In the past, carbon fiber instrument builders have used continuous, long fiber reinforced materials to make the instruments. Manufacturing with these materials has been very costly, using high cost raw materials and requiring labor intensive meticulous human craftsmanship in the laminating process. This is particularly true in making the instrument sound box or body, or portion of the instrument to which the soundboard is attached, which is primarily for containing a volume of air to allow the creation of a Helmholtz resonator.
In the past, stringed musical instruments have been made from injection molded plastics. Due to the inferior structural and sonic response of these materials, these instruments are generally not preferred by most musicians.
Many different variations of wood and carbon fiber have been attempted in order to provide an acceptable level of performance with respect to vibration, structural integrity, acoustic response, tone, and feel for a stringed instrument. The use of alternative materials in the formation of sound boxes or soundboards, in many instances, has resulted in an instrument which is over damped. In addition, in many instances where carbon or other materials have been used in the formation of the soundboard or sound box, the soundboard or sound box is overly thin, causing the instrument to be prone to damage upon exposure to minor impacts.
A typical acoustic guitar has a hollow body or sound box connected to a neck. A soundboard with a sound hole is attached to the sound box. A back or bottom board is spaced from the soundboard, and a shaped side wall extends between the soundboard and backboard.
A stringed musical instrument has a series of strings strung at substantial tension from a bridge on the soundboard, across the soundboard proximate to a sound hole, and along the neck. The string tension creates forces which act on the soundboard and which, over time, may cause bending, cracking or other damage to the soundboard. The damage can result in structural failure and altered intonation of the stringed musical instrument. As such, the sound box, must be constructed in a relatively strong and stable manner, without making it to heavy, or limiting its response.
In high quality stringed musical instruments, the soundboard must be capable of vibration to provide superior acoustic performance while being rigid so that it withstands the forces created by the tensioned strings. These requirements are at cross-purposes, and have been very difficult to achieve, particularly when the soundboard is constructed from a material other than choice wooden materials.
Stringed musical instruments are also constructed so as to amplify the sound wave produced by the vibration of the strings, via a resonance body. The sound wave created by the vibrating strings is introduced into the resonance body through the bridge provided on the soundboard. Inside the resonance body, the sound wave is resounded and amplified. If the resonance body is not constructed correctly, the sound may be emitted in a muffled or dampened manner.

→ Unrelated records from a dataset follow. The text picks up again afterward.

-- pv_equiv track=rewrite | github.com/HtooSayWah/Cyberbullying-System | model.py | ExpectedTarget
-- ===== SOURCE A (Python) =====
-- def ExpectedTarget(wlist,corpus):
--     Yvalue = []
--     for c in corpus:
--         ctemp = c.split()
--         ytemp = []
--         for ct in ctemp:
--             if ct in wlist:
--                 ytemp.append(1)
--             else:
--                 ytemp.append(0)
--         if sum(ytemp)>0:
--             Yvalue.append(1)
--         else:
--             Yvalue.append(0)
--     return Yvalue
-- ===== SOURCE B (Python) =====
-- def ExpectedTarget(wlist, corpus):
--     # inverted index: token -> set of indices of documents containing it
--     index = {}
--     for i, c in enumerate(corpus):
--         for t in c.split():
--             index.setdefault(t, set()).add(i)
--     # union of the posting lists of all target words
--     hit = set()
--     for w in wlist:
--         hit |= index.get(w, set())
--     return [1 if i in hit else 0 for i in range(len(corpus))]
-- ===== Notes on version B (the rewrite author's own statement) =====
-- stated objective: faster
-- what changed: B builds an inverted index from token to the set of document indices containing it, unions the posting sets of the target words, and emits the 0/1 flags by document index, replacing A's per-document per-token linear scan of wlist with its per-word 0/1 list summed afterwards.
import Mathlib
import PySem

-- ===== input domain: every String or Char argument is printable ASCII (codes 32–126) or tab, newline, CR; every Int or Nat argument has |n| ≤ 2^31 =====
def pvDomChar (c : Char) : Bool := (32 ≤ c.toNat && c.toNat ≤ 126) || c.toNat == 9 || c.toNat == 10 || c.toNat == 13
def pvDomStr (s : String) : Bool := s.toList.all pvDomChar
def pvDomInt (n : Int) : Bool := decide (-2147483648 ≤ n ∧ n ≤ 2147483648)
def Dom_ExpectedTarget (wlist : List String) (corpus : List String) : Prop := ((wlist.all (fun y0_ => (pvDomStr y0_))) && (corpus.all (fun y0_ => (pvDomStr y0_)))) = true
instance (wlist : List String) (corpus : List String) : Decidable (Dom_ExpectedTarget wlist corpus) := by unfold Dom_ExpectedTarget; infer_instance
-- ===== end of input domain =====

-- B replaces A's per-document scan of wlist by an inverted index (token -> set of
-- document indices), a union of the target words' posting sets, and index-wise output.

-- ===== PORT A =====
def ExpectedTarget (wlist : List String) (corpus : List String) : List Int :=
  corpus.foldl (fun Yvalue c =>
    let ctemp := PySem.Str.split₀ c
    let ytemp := ctemp.foldl (fun ys ct =>
      if wlist.contains ct then ys ++ [(1 : Int)] else ys ++ [(0 : Int)]) []
    if ytemp.sum > 0 then Yvalue ++ [(1 : Int)] else Yvalue ++ [(0 : Int)]) []

-- ===== PORT B =====
def ExpectedTarget_alt (wlist : List String) (corpus : List String) : List Int :=
  let index : PySem.Dict String (PySem.Set Int) :=
    (PySem.List.enumerate corpus 0).foldl (fun d p =>
      (PySem.Str.split₀ p.2).foldl (fun d t =>
        d.modify t [] (fun s => PySem.Set.add s p.1)) d) PySem.Dict.empty
  let hit : PySem.Set Int :=
    wlist.foldl (fun h w => PySem.Set.union h (index.getD w [])) PySem.Set.empty
  (PySem.List.pyRange 0 (corpus.length : Int) 1).map
    (fun i => if PySem.Set.contains hit i then (1 : Int) else 0)

-- ===== PRECONDITION & SPEC =====
def Spec_ExpectedTarget (wlist : List String) (corpus : List String) (out : List Int) : Prop := out = ExpectedTarget_alt wlist corpus
instance (wlist : List String) (corpus : List String) (out : List Int) : Decidable (Spec_ExpectedTarget wlist corpus out) := by unfold Spec_ExpectedTarget; infer_instance

-- ===== CLAIM (what is proved, stated in full; the proofs are below) =====
def Claim_equal_ExpectedTarget : Prop := ∀ (wlist : List String) (corpus : List String), Dom_ExpectedTarget wlist corpus → Spec_ExpectedTarget wlist corpus (ExpectedTarget wlist corpus)

-- ===== LEMMAS AND PROOFS =====

-- Membership in the posting set produced by the inner (per-document) fold.
theorem inner_fold_mem (ts : List String) (j : Int) (d : PySem.Dict String (PySem.Set Int))
    (t : String) (i : Int) :
    i ∈ (ts.foldl (fun d t => d.modify t [] (fun s => PySem.Set.add s j)) d).getD t [] ↔
    i ∈ d.getD t [] ∨ (t ∈ ts ∧ i = j) := by
  induction ts generalizing d with
  | nil => simp
  | cons hd tl ih =>
    simp only [List.foldl_cons, ih, PySem.Dict.getD_modify]
    by_cases h : t = hd
    · subst h
      simp [PySem.Set.mem_add]
      tauto
    · simp only [if_neg h, List.mem_cons]
      tauto

-- Membership in a posting set of the full inverted index.
theorem index_mem (corpus : List String) (t : String) (i : Int) :
    i ∈ ((PySem.List.enumerate corpus 0).foldl (fun d p =>
        (PySem.Str.split₀ p.2).foldl (fun d t =>
          d.modify t [] (fun s => PySem.Set.add s p.1)) d) PySem.Dict.empty).getD t [] ↔
    ∃ k : Nat, ∃ h : k < corpus.length, t ∈ PySem.Str.split₀ corpus[k] ∧ i = (k : Int) := by
  have main : ∀ (ps : List (Int × String)) (d : PySem.Dict String (PySem.Set Int)),
      i ∈ (ps.foldl (fun d p =>
        (PySem.Str.split₀ p.2).foldl (fun d t =>
          d.modify t [] (fun s => PySem.Set.add s p.1)) d) d).getD t [] ↔
      i ∈ d.getD t [] ∨ ∃ p ∈ ps, t ∈ PySem.Str.split₀ p.2 ∧ i = p.1 := by
    intro ps
    induction ps with
    | nil => simp
    | cons hd tl ih =>
      intro d
      simp only [List.foldl_cons, ih, inner_fold_mem, List.mem_cons]
      constructor
      · rintro ((hm | hm) | ⟨p, hp, hc⟩)
        · exact Or.inl hm
        · exact Or.inr ⟨hd, Or.inl rfl, hm⟩
        · exact Or.inr ⟨p, Or.inr hp, hc⟩
      · rintro (hm | ⟨p, (rfl | hp), hc⟩)
        · exact Or.inl (Or.inl hm)
        · exact Or.inl (Or.inr hc)
        · exact Or.inr ⟨p, hp, hc⟩
  rw [main]
  simp only [PySem.Dict.getD_empty, List.not_mem_nil, false_or,
    PySem.List.mem_enumerate_iff]
  constructor
  · rintro ⟨p, ⟨k, hk, rfl⟩, h1, h2⟩
    exact ⟨k, hk, by simpa using h1, by simpa using h2⟩
  · rintro ⟨k, hk, h1, h2⟩
    exact ⟨((k : Int), corpus[k]), ⟨k, hk, by simp⟩, h1, h2⟩

-- Membership in the union of the target words' posting sets.
theorem hit_mem (wlist : List String) (index : PySem.Dict String (PySem.Set Int)) (i : Int) :
    i ∈ wlist.foldl (fun h w => PySem.Set.union h (index.getD w [])) PySem.Set.empty ↔
    ∃ w ∈ wlist, i ∈ index.getD w [] := by
  have main : ∀ (ws : List String) (acc : PySem.Set Int),
      i ∈ ws.foldl (fun h w => PySem.Set.union h (index.getD w [])) acc ↔
      i ∈ acc ∨ ∃ w ∈ ws, i ∈ index.getD w [] := by
    intro ws
    induction ws with
    | nil => simp
    | cons hd tl ih =>
      intro acc
      simp only [List.foldl_cons, ih, PySem.Set.mem_union, List.mem_cons]
      constructor
      · rintro ((hm | hm) | ⟨w, hw, hc⟩)
        · exact Or.inl hm
        · exact Or.inr ⟨hd, Or.inl rfl, hm⟩
        · exact Or.inr ⟨w, Or.inr hw, hc⟩
      · rintro (hm | ⟨w, (rfl | hw), hc⟩)
        · exact Or.inl (Or.inl hm)
        · exact Or.inl (Or.inr hc)
        · exact Or.inr ⟨w, hw, hc⟩
  rw [main]
  simp [PySem.Set.empty]

-- Per document: A's summed 0/1 flag list is positive iff some token is a target word.
theorem flag_iff (wlist : List String) (c : String) :
    (0 : Int) < ((PySem.Str.split₀ c).foldl (fun ys ct =>
        if wlist.contains ct then ys ++ [(1 : Int)] else ys ++ [(0 : Int)]) []).sum ↔
    ∃ t ∈ PySem.Str.split₀ c, t ∈ wlist := by
  rw [PySem.List.foldl_congr_mem (PySem.Str.split₀ c) _
        (fun ys ct => ys ++ [if wlist.contains ct then (1 : Int) else 0]) []
        (by intro a x _; by_cases h : x ∈ wlist <;> simp [h]),
      PySem.List.foldl_append_singleton_eq_map, List.nil_append,
      PySem.List.sum_map_ite_one_zero, Int.natCast_pos, List.countP_pos_iff]
  simp

-- A written as a map over the corpus.
theorem A_eq_map (wlist : List String) (corpus : List String) :
    ExpectedTarget wlist corpus =
    corpus.map (fun c => if ∃ t ∈ PySem.Str.split₀ c, t ∈ wlist then (1 : Int) else 0) := by
  unfold ExpectedTarget
  rw [PySem.List.foldl_congr_mem corpus _
      (fun Y c => Y ++ [if ∃ t ∈ PySem.Str.split₀ c, t ∈ wlist then (1 : Int) else 0]) []
      (by
        intro Y c _
        by_cases h : ∃ t ∈ PySem.Str.split₀ c, t ∈ wlist
        · simp only [if_pos ((flag_iff wlist c).mpr h), if_pos h]
        · simp only [if_neg (fun hp => h ((flag_iff wlist c).mp hp)), if_neg h]),
    PySem.List.foldl_append_singleton_eq_map, List.nil_append]

-- ===== VERDICT (by name: the statement is the Claim_ definition above) =====
theorem ExpectedTarget_spec : Claim_equal_ExpectedTarget := by
  intro wlist corpus _
  show ExpectedTarget wlist corpus = ExpectedTarget_alt wlist corpus
  rw [A_eq_map]
  unfold ExpectedTarget_alt
  simp only [PySem.List.pyRange_zero_nat]
  apply List.ext_getElem
  · simp
  · intro k h1 h2
    simp only [List.getElem_map, List.getElem_range]
    have hk : k < corpus.length := by simpa using h1
    have : PySem.Set.contains
        (wlist.foldl (fun h w => PySem.Set.union h
          (((PySem.List.enumerate corpus 0).foldl (fun d p =>
            (PySem.Str.split₀ p.2).foldl (fun d t =>
              d.modify t [] (fun s => PySem.Set.add s p.1)) d) PySem.Dict.empty).getD w []))
          PySem.Set.empty) (k : Int) = true ↔
        ∃ t ∈ PySem.Str.split₀ corpus[k], t ∈ wlist := by
      rw [PySem.Set.contains_iff, hit_mem]
      constructor
      · rintro ⟨w, hw, hmem⟩
        rw [index_mem] at hmem
        obtain ⟨k', hk', ht, hik⟩ := hmem
        have : k' = k := by exact_mod_cast hik.symm
        subst this
        exact ⟨w, ht, hw⟩
      · rintro ⟨t, ht, htw⟩
        exact ⟨t, htw, (index_mem corpus t (k : Int)).mpr ⟨k, hk, ht, rfl⟩⟩
    by_cases h : ∃ t ∈ PySem.Str.split₀ corpus[k], t ∈ wlist
    · rw [if_pos h, if_pos (this.mpr h)]
    · rw [if_neg h, if_neg (fun hc => h (this.mp hc))]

The present invention provides for uniformity in the construction of a stringed instrument, which in conjunction with the sound box delivers clean, brilliant sound. The construction of the stringed instrument provides for easier and more economical manufacture when state of the art equipment is used.

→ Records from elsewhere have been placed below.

-- pv_equiv track=rewrite | github.com/omaralzare/Codewars | 8kyu/price of mangos.py | mango
-- ===== SOURCE A (Python) =====
-- def mango(quantity, price):
--     counterPrice = 0
--     finalPrice = 0
--     for i in range(1, quantity + 1):
--         counterPrice += 1
--         if counterPrice == 3:
--             counterPrice = 0
--             continue
--         finalPrice += price
--     return finalPrice
-- ===== SOURCE B (Python) =====
-- def mango(quantity, price):
--     q = max(quantity, 0)
--     return (q - q // 3) * price
-- ===== Notes on version B (the rewrite author's own statement) =====
-- stated objective: faster
-- what changed: Replaced the per-mango counting loop with the closed form (q - q//3) * price (clamping quantity at 0, matching the empty range).
import Mathlib
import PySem

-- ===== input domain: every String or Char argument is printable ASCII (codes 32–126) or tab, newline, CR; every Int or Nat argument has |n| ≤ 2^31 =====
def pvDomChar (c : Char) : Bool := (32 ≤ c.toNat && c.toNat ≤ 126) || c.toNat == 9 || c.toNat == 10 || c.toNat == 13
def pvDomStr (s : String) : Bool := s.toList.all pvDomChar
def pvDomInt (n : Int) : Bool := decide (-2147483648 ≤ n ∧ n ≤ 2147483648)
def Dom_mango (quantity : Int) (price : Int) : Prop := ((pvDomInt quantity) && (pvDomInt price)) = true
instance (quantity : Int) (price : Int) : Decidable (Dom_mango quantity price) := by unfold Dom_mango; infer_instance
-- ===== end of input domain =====

-- B replaces A's per-mango counting loop with the O(1) closed form (q - q//3) * price.
-- ===== PORT A =====
-- step of A's loop: counterPrice += 1; if ==3 reset & skip else finalPrice += price
def mangoStep (price : Int) (st : Int × Int) (_i : Int) : Int × Int :=
  let c := st.1 + 1
  if c = 3 then (0, st.2) else (c, st.2 + price)

def mango (quantity : Int) (price : Int) : Int :=
  ((PySem.List.pyRange 1 (quantity + 1) 1).foldl (mangoStep price) (0, 0)).2

-- ===== PORT B =====
def mango_alt (quantity : Int) (price : Int) : Int :=
  let q := max quantity 0
  (q - PySem.Int.floordiv q 3) * price

-- ===== PRECONDITION & SPEC =====
def Spec_mango (quantity : Int) (price : Int) (out : Int) : Prop := out = mango_alt quantity price
instance (quantity : Int) (price : Int) (out : Int) : Decidable (Spec_mango quantity price out) := by unfold Spec_mango; infer_instance

-- ===== CLAIM (what is proved, stated in full; the proofs are below) =====
def Claim_equal_mango : Prop := ∀ (quantity : Int) (price : Int), Dom_mango quantity price → Spec_mango quantity price (mango quantity price)

-- ===== LEMMAS AND PROOFS =====

-- ===== VERDICT (by name: the statement is the Claim_ definition above) =====
-- the fold over any length-n range from state (0,0) ends at (n % 3, (n - n/3) * price)
theorem mango_loop (price : Int) (n : Nat) (a : Int) :
    ((PySem.List.pyRange a (a + n) 1).foldl (mangoStep price) (0, 0))
      = (((n % 3 : Nat) : Int), ((n : Int) - ((n / 3 : Nat) : Int)) * price) := by
  induction n generalizing a with
  | zero => simp [PySem.List.pyRange_one_eq_nil]
  | succ m ih =>
      have h : PySem.List.pyRange a (a + (m : Int) + 1) 1
          = PySem.List.pyRange a (a + m) 1 ++ [(a + m : Int)] :=
        PySem.List.pyRange_one_succ_right (a := a) (b := a + m) (by omega)
      rw [show ((m + 1 : Nat) : Int) = (m : Int) + 1 by push_cast; ring, ← add_assoc, h,
        List.foldl_append, ih]
      simp only [List.foldl, mangoStep]
      by_cases hc : ((m % 3 : Nat) : Int) + 1 = 3
      · rw [if_pos hc,
          show (((m + 1) % 3 : Nat) : Int) = 0 by omega,
          show ((m : Int) - ((m / 3 : Nat) : Int)) = ((m : Int) + 1) - (((m + 1) / 3 : Nat) : Int) by omega]
      · rw [if_neg hc,
          show ((m % 3 : Nat) : Int) + 1 = (((m + 1) % 3 : Nat) : Int) by omega,
          show (((m + 1) / 3 : Nat) : Int) = ((m / 3 : Nat) : Int) by omega]
        simp only [Prod.mk.injEq]
        exact ⟨trivial, by ring⟩

theorem mango_spec : Claim_equal_mango := by
  intro quantity price _
  unfold Spec_mango mango mango_alt
  by_cases hq : quantity ≤ 0
  · rw [PySem.List.pyRange_one_eq_nil (by omega)]
    rw [show max quantity 0 = 0 by omega]
    norm_num [PySem.Int.floordiv]
  · push_neg at hq
    obtain ⟨n, hn⟩ : ∃ n : Nat, quantity = (n : Int) := ⟨quantity.toNat, by omega⟩
    subst hn
    have := mango_loop price n 1
    rw [show (1 : Int) + n = 1 + n from rfl] at this
    rw [show ((n : Int) + 1) = 1 + n by ring, this]
    rw [show max (n : Int) 0 = (n : Int) by omega]
    simp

Generally, a relationship is present in a stringed musical instrument between the mass of the soundboard and the vibration of strings. Generally, the higher the mass of the soundboard (assuming constant stiffness), the lower the amplitude of vibration from a given string input. The lower the amplitude of vibration produced by the soundboard, the lower the volume of the instrument. Also, mass in the soundboard reduces sustain; for a higher mass, more energy is dissipated in every vibration cycle, and the string energy, soundboard vibration, and volume decrease faster resulting in less sustain.
All U.S. patents and applications all other published documents mentioned anywhere in this application are incorporated herein by reference in their entireties. Without limiting the scope of the invention in any way, the invention is briefly summarized in some of its aspects below.
The art referred to and/or described above is not intended to constitute an admission that any patent, publication or other information referred to herein is “prior art” with respect to this invention.